## About this exercise
Scan the entries that follow and copy out every line containing "getD".
────────────────────────────────────────
-- pv_equiv track=rewrite | github.com/joyshmitz/frankenmermaid | scripts/cloudflare_pages_ops.py | render_headers_manifest
-- ===== SOURCE A (Python) =====
-- HEADER_ROUTE_ORDER = (
--     "/web",
--     "/web/*",
--     "/web_react",
--     "/web_react/*",
--     "/pkg/*",
--     "/evidence/*",
-- )
--
-- def render_headers_manifest(rules: dict[str, dict[str, str]]) -> str:
--     ordered_routes = list(HEADER_ROUTE_ORDER)
--     ordered_routes.extend(sorted(route for route in rules if route not in HEADER_ROUTE_ORDER))
--     blocks: list[str] = []
--     for route in ordered_routes:
--         if route not in rules:
--             continue
--         blocks.append(route)
--         for header_name, value in sorted(rules[route].items()):
--             rendered_name = "-".join(part.capitalize() for part in header_name.split("-"))
--             blocks.append(f"  {rendered_name}: {value}")
--         blocks.append("")
--     return "\n".join(blocks).rstrip() + "\n"
-- ===== SOURCE B (Python) =====
-- HEADER_ROUTE_ORDER = (
--     "/web",
--     "/web/*",
--     "/web_react",
--     "/web_react/*",
--     "/pkg/*",
--     "/evidence/*",
-- )
--
--
-- def _cap(name: str) -> str:
--     # single character scan: uppercase at the start of each '-'-separated part,
--     # lowercase elsewhere (equals "-".join(p.capitalize() ...) on ASCII)
--     out = []
--     start = True
--     for ch in name:
--         out.append(ch.upper() if start else ch.lower())
--         start = ch == "-"
--     return "".join(out)
--
--
-- def render_headers_manifest(rules: dict) -> str:
--     pos = {route: i for i, route in enumerate(HEADER_ROUTE_ORDER)}
--     n = len(HEADER_ROUTE_ORDER)
--     text = ""
--     for route in sorted(rules, key=lambda r: (pos.get(r, n), r)):
--         text += route
--         for name, value in sorted(rules[route].items()):
--             text += "\n  " + _cap(name) + ": " + value
--         text += "\n\n"
--     return text.rstrip() + "\n"
-- ===== Notes on version B (the rewrite author's own statement) =====
-- stated objective: alternative
-- what changed: B replaces A's fixed-candidate-list-then-skip scan by one keyed sort of the dict's keys over a position-index dict, streams the output through a single string accumulator instead of collecting a line list joined at the end, and capitalizes header names by a single character scan instead of split/capitalize/join.
import Mathlib
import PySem

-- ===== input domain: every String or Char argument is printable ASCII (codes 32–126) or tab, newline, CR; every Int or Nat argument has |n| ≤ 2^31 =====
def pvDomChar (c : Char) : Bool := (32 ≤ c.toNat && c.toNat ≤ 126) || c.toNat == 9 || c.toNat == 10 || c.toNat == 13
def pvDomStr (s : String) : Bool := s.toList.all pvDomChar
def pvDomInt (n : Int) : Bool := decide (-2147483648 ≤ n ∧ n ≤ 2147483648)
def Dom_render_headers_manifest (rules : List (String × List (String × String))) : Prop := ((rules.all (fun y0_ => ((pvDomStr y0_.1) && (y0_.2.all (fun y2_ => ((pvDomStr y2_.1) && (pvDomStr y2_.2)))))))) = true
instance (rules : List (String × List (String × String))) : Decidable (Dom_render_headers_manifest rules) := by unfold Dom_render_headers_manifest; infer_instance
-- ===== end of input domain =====

-- B replaces A's candidate-order-then-skip scan by ONE keyed sort of the dict's keys over a
-- position-index dict, streams the text through a single string accumulator instead of a list of
-- lines joined at the end, and capitalizes header names by a single character scan instead of
-- split/capitalize/join (objective: alternative, same cost).
-- dicts are represented as association lists (first binding wins); pvDictKeys/pvDictGet/pvDictItems decode that representation for both ports.

def HEADER_ROUTE_ORDER : List String :=
  ["/web", "/web/*", "/web_react", "/web_react/*", "/pkg/*", "/evidence/*"]

-- str.capitalize(): first char uppercased, rest lowered (exact on ASCII)
def pvCapitalize : List Char → List Char
  | [] => []
  | c :: rest => PySem.Chars.upperChar c :: PySem.Chars.lower rest

-- the dict's keys in insertion order (ordered dedup, first binding wins)
def pvDictKeys (rules : List (String × List (String × String))) : List String :=
  PySem.List.dedup (rules.map (·.1))

-- dict lookup: first matching binding
def pvDictGet (rules : List (String × List (String × String))) (k : String) : List (String × String) :=
  ((rules.find? (fun p => p.1 == k)).map (·.2)).getD []

-- dict.items() of an inner header dict given as an association list (first binding wins)
def pvDictItems (hs : List (String × String)) : List (String × String) :=
  (PySem.List.dedup (hs.map (·.1))).map
    (fun n => (n, ((hs.find? (fun p => p.1 == n)).map (·.2)).getD ""))

-- ===== PORT A =====
def render_headers_manifest (rules : List (String × List (String × String))) : String :=
  let ordered_routes : List String :=
    HEADER_ROUTE_ORDER ++
      PySem.List.sorted ((pvDictKeys rules).filter (fun r => !HEADER_ROUTE_ORDER.contains r)) (fun r => r)
  let blocks : List (List Char) :=
    ordered_routes.foldl
      (fun blocks route =>
        if !(pvDictKeys rules).contains route then blocks
        else
          (PySem.List.sorted2 (pvDictItems (pvDictGet rules route)) (fun p => p.1) (fun p => p.2)).foldl
            (fun blocks hv =>
              let rendered_name :=
                PySem.Chars.join ['-'] ((PySem.Chars.splitOn hv.1.toList ['-']).map pvCapitalize)
              blocks ++ [' ' :: ' ' :: (rendered_name ++ ':' :: ' ' :: hv.2.toList)])
            (blocks ++ [route.toList]) ++ [[]])
      []
  String.ofList (PySem.Chars.rstrip (PySem.Chars.join ['\n'] blocks) ++ ['\n'])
────────────────────────────────────────
## Response area
  ((rules.find? (fun p => p.1 == k)).map (·.2)).getD []
    (fun n => (n, ((hs.find? (fun p => p.1 == n)).map (·.2)).getD ""))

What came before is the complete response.